| TASK PROMPT |
Count the lines below that hold the word "obtain" and say how many, with no other text.

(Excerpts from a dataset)
theorem pwGW_facts : ∀ (n : Nat) (ss : List String), ss.length ≤ n → ss.Pairwise (· ≤ ·) →
    (∀ k, k ∈ pwGW ss ↔ k ∈ ss ∧ ss.count k = pwGM ss) ∧ (pwGW ss).Nodup := by
  intro n
  induction n with
  | zero =>
    intro ss hlen _
    cases ss with
    | nil => simp [pwGW, pwGM]
    | cons a t => simp at hlen
  | succ n ih =>
    intro ss hlen hp
    match ss with
    | [] => simp [pwGW, pwGM]
    | x :: rest =>
      have hdw : (rest.dropWhile (· == x)).length ≤ n := by
        have := List.length_dropWhile_le (· == x) rest
        simp at hlen; omega
      have hpdw := pw_pairwise_dw x rest hp.tail
      obtain ⟨ihmem, ihnd⟩ := ih (rest.dropWhile (· == x)) hdw hpdw
      obtain ⟨ihle, _⟩ := pwGM_facts n (rest.dropWhile (· == x)) hdw hpdw
      have hcx : (x :: rest).count x = 1 + (rest.takeWhile (· == x)).length := by
        rw [List.count_cons_self, pw_count_tw x rest hp]; omega
      have hcd : ∀ d, d ≠ x → (x :: rest).count d = (rest.dropWhile (· == x)).count d := by
        intro d hd
        rw [List.count_cons_of_ne (Ne.symm hd), pw_count_dw x d rest hd]
      have hmemdw : ∀ d, d ≠ x → (d ∈ rest.dropWhile (· == x) ↔ d ∈ x :: rest) := by
        intro d hd
        constructor
        · intro h; exact List.mem_cons_of_mem x ((List.dropWhile_sublist _).subset h)
        · intro h
          rcases List.mem_cons.1 h with h' | h'
          · exact absurd h' hd
          · have hpos : 0 < rest.count d := List.count_pos_iff.2 h'
            have := pw_count_dw x d rest hd
            exact List.count_pos_iff.1 (by omega)
      have hGM : pwGM (x :: rest) = max (1 + (rest.takeWhile (· == x)).length) (pwGM (rest.dropWhile (· == x))) := by
        rw [pwGM]
      constructor
      · intro k
        rw [pwGW]
        split_ifs with h1 h2
        · simp only [List.mem_singleton]
          constructor
          · rintro rfl
            exact ⟨List.mem_cons_self, by rw [hcx, hGM]; omega⟩
          · rintro ⟨hk, hck⟩
            by_contra hkx
            have h3 := (hmemdw k hkx).2 hk
            have h4 := ihle k h3
            rw [hcd k hkx] at hck
            rw [hGM] at hck; omega
        · constructor
          · intro hk0
            rcases List.mem_cons.1 hk0 with rfl | hk1
            · exact ⟨List.mem_cons_self, by rw [hcx, hGM]; omega⟩
            · obtain ⟨hk, hck⟩ := (ihmem k).1 hk1
              have hkx : k ≠ x := fun h => pw_not_mem_dw x rest hp (h ▸ hk)
              exact ⟨(hmemdw k hkx).1 hk, by rw [hcd k hkx, hck, hGM]; omega⟩
          · rintro ⟨hk, hck⟩
            by_cases hkx : k = x
            · exact List.mem_cons.2 (Or.inl hkx)
            · refine List.mem_cons.2 (Or.inr ((ihmem k).2 ⟨(hmemdw k hkx).2 hk, ?_⟩))
              rw [hcd k hkx] at hck
              rw [hGM] at hck
              omega
        · rw [ihmem]
          constructor
          · rintro ⟨hk, hck⟩
            have hkx : k ≠ x := fun h => pw_not_mem_dw x rest hp (h ▸ hk)
            refine ⟨(hmemdw k hkx).1 hk, ?_⟩
            rw [hcd k hkx, hck, hGM]
            omega
          · rintro ⟨hk, hck⟩
            by_cases hkx : k = x
            · subst hkx
              rw [hcx, hGM] at hck
              omega
            · refine ⟨(hmemdw k hkx).2 hk, ?_⟩
              rw [hcd k hkx] at hck
              rw [hGM] at hck
              have := ihle k ((hmemdw k hkx).2 hk)
              omega
      · rw [pwGW]
        split_ifs with h1 h2
        · simp
        · refine List.nodup_cons.2 ⟨?_, ihnd⟩
          intro hx
          have := (ihmem x).1 hx
          exact pw_not_mem_dw x rest hp this.1
        · exact ihnd
theorem forest_update {n : Nat} {par : List Int} (h : pvForest n par) {rI rJ : Nat}
    (hI : rI < n) (hJ : rJ < n) (hrI : pvPn par rI = rI) (hrJ : pvPn par rJ = rJ) :
    pvForest n (par.set rI (rJ : Int)) ∧
    ∀ k, k < n → pvFind (par.set rI (rJ : Int)) n (k : Int) =
      (if pvFind par n (k : Int) = (rI : Int) then (rJ : Int) else pvFind par n (k : Int)) := by
  obtain ⟨hlen, hent, m, hm⟩ := h
  have hnpos : 1 ≤ n := by omega
  have hget_eq : (par.set rI (rJ : Int))[rI]? = some (rJ : Int) :=
    List.getElem?_set_self (by omega)
  have hget_ne : ∀ k : Nat, k ≠ rI → (par.set rI (rJ : Int))[k]? = par[k]? :=
    fun k hk => List.getElem?_set_ne (fun he => hk he.symm)
  have hpn_eq : pvPn (par.set rI (rJ : Int)) rI = rJ := by
    unfold pvPn; rw [hget_eq]; simp
  have hpn_ne : ∀ k, k ≠ rI → pvPn (par.set rI (rJ : Int)) k = pvPn par k := by
    intro k hk; unfold pvPn; rw [hget_ne k hk]
  by_cases hIJ : rI = rJ
  · have heq : par.set rI ((rJ : Nat) : Int) = par := by
      apply List.ext_getElem?
      intro i
      by_cases hi : i = rI
      · rw [hi, List.getElem?_set_self (by omega), (hent rI hI).1, hrI, hIJ]
      · exact hget_ne i hi
    rw [heq]
    refine ⟨⟨hlen, hent, m, hm⟩, fun k hk => ?_⟩
    split
    · next hcond => rw [hcond]; exact_mod_cast congrArg (fun x : Nat => (x : Int)) hIJ
    · rfl
  · have hJI : rJ ≠ rI := fun he => hIJ he.symm
    have hrJ' : pvPn (par.set rI (rJ : Int)) rJ = rJ := (hpn_ne rJ hJI).trans hrJ
    have hent' : ∀ k, k < n → (par.set rI (rJ : Int))[k]? =
        some ((pvPn (par.set rI (rJ : Int)) k : Nat) : Int) ∧
        pvPn (par.set rI (rJ : Int)) k < n := by
      intro k hk
      by_cases hkI : k = rI
      · subst hkI; rw [hget_eq, hpn_eq]; exact ⟨rfl, hJ⟩
      · rw [hget_ne k hkI, hpn_ne k hkI]; exact hent k hk
    have hFI : pvFind par n (rI : Int) = (rI : Int) :=
      pvFind_root_self (hent rI hI).1 hrI hnpos
    have hFJ : pvFind par n (rJ : Int) = (rJ : Int) :=
      pvFind_root_self (hent rJ hJ).1 hrJ hnpos
    have hFJI : pvFind par n (rJ : Int) ≠ (rI : Int) := by
      rw [hFJ]; exact fun he => hJI (by exact_mod_cast he)
    have hmJ : m rJ = 0 := (hm rJ hJ).1 hrJ
    have main : ∀ k, k < n → pvFind (par.set rI (rJ : Int)) n (k : Int) =
        (if pvFind par n (k : Int) = (rI : Int) then (rJ : Int) else pvFind par n (k : Int)) := by
      intro k hk
      obtain ⟨c, hc, hh, hn', hp⟩ := pvChain_exists hent hm k hk
      obtain ⟨r, hg⟩ := pvChain_getLast?_exists hc
      have hclen := pvChain_len_le hn' hp
      have hF : pvFind par n (k : Int) = (r : Int) :=
        pvFind_chain hc (fun x hx => (hent x (hn' x hx)).1) n k r hh hg hclen
      by_cases hrI' : r = rI
      · rw [hrI'] at hF hg
        rw [hF, if_pos rfl]
        have hnd : c.Nodup := hp.imp (fun {a b} hab he => by subst he; omega)
        have hc' : pvChain (par.set rI (rJ : Int)) (c ++ [rJ]) :=
          pvChain_snoc hIJ hpn_eq hpn_ne hrJ' c hc hg hnd
        have hall : ∀ x ∈ c, pvFind par n (x : Int) = (rI : Int) := by
          intro x hx
          obtain ⟨c2, hc2, hh2, hl2, hmm2, hg2⟩ := pvChain_mem_suffix hc x hx
          exact pvFind_chain hc2 (fun z hz => (hent z (hn' z (hmm2 z hz))).1) n x rI hh2
            (by rw [hg2, hg]) (le_trans hl2 hclen)
        have hp' : (c ++ [rJ]).Pairwise (fun a b : Nat =>
            (if pvFind par n ((b : Nat) : Int) = (rI : Int) then m b + 1 else m b) <
            (if pvFind par n ((a : Nat) : Int) = (rI : Int) then m a + 1 else m a)) := by
          rw [List.pairwise_append]
          refine ⟨hp.imp_of_mem (fun {a b} ha hb hab => ?_), List.pairwise_singleton _ _, ?_⟩
          · rw [if_pos (hall a ha), if_pos (hall b hb)]; omega
          · intro a ha b hb
            simp only [List.mem_singleton] at hb
            subst hb
            rw [if_pos (hall a ha), if_neg hFJI]
            omega
        have hn'' : ∀ x ∈ c ++ [rJ], x < n := by
          intro x hx
          rcases List.mem_append.mp hx with h1 | h1
          · exact hn' x h1
          · simp only [List.mem_singleton] at h1; subst h1; exact hJ
        have hlen' := pvChain_len_le (m := fun x : Nat =>
          if pvFind par n ((x : Nat) : Int) = (rI : Int) then m x + 1 else m x) hn'' hp'
        have hh' : (c ++ [rJ]).head? = some k := by
          cases c with
          | nil => simp at hh
          | cons a t => simpa using hh
        exact pvFind_chain hc' (fun x hx => (hent' x (hn'' x hx)).1) n k rJ hh'
          List.getLast?_concat hlen'
      · rw [hF, if_neg (fun he => hrI' (by exact_mod_cast he))]
        have hnotin : rI ∉ c := by
          intro hin
          have hlast := pvChain_root_mem hc hin hrI
          rw [hg] at hlast
          exact hrI' (Option.some.inj hlast)
        have hc' : pvChain (par.set rI (rJ : Int)) c :=
          pvChain_congr (fun x hx => hpn_ne x (fun he => hnotin (he ▸ hx))) hc
        exact pvFind_chain hc' (fun x hx => (hent' x (hn' x hx)).1) n k r hh hg hclen
    refine ⟨⟨by simp [hlen], hent', ⟨fun x => if pvFind par n (x : Int) = (rI : Int) then m x + 1 else m x, ?_⟩⟩, main⟩
    intro k hk
    by_cases hkI : k = rI
    · subst hkI
      constructor
      · intro h0
        rw [hpn_eq] at h0
        exact absurd h0.symm hIJ
      · intro _
        rw [hpn_eq]
        simp only
        rw [if_neg hFJI, if_pos hFI]
        omega
    · constructor
      · intro h0
        rw [hpn_ne k hkI] at h0
        have hFk : pvFind par n (k : Int) = (k : Int) :=
          pvFind_root_self (hent k hk).1 h0 hnpos
        simp only
        rw [if_neg (by rw [hFk]; exact fun he => hkI (by exact_mod_cast he))]
        exact (hm k hk).1 h0
      · intro hne
        have hne' : pvPn par k ≠ k := by rwa [hpn_ne k hkI] at hne
        rw [hpn_ne k hkI]
        have hstep : pvFind par n (k : Int) = pvFind par n ((pvPn par k : Nat) : Int) :=
          pvFind_unroll hent hm hk hne'
        have hdec := (hm k hk).2 hne'
        simp only
        rw [hstep]
        split <;> omega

| WRITTEN RESPONSE |
7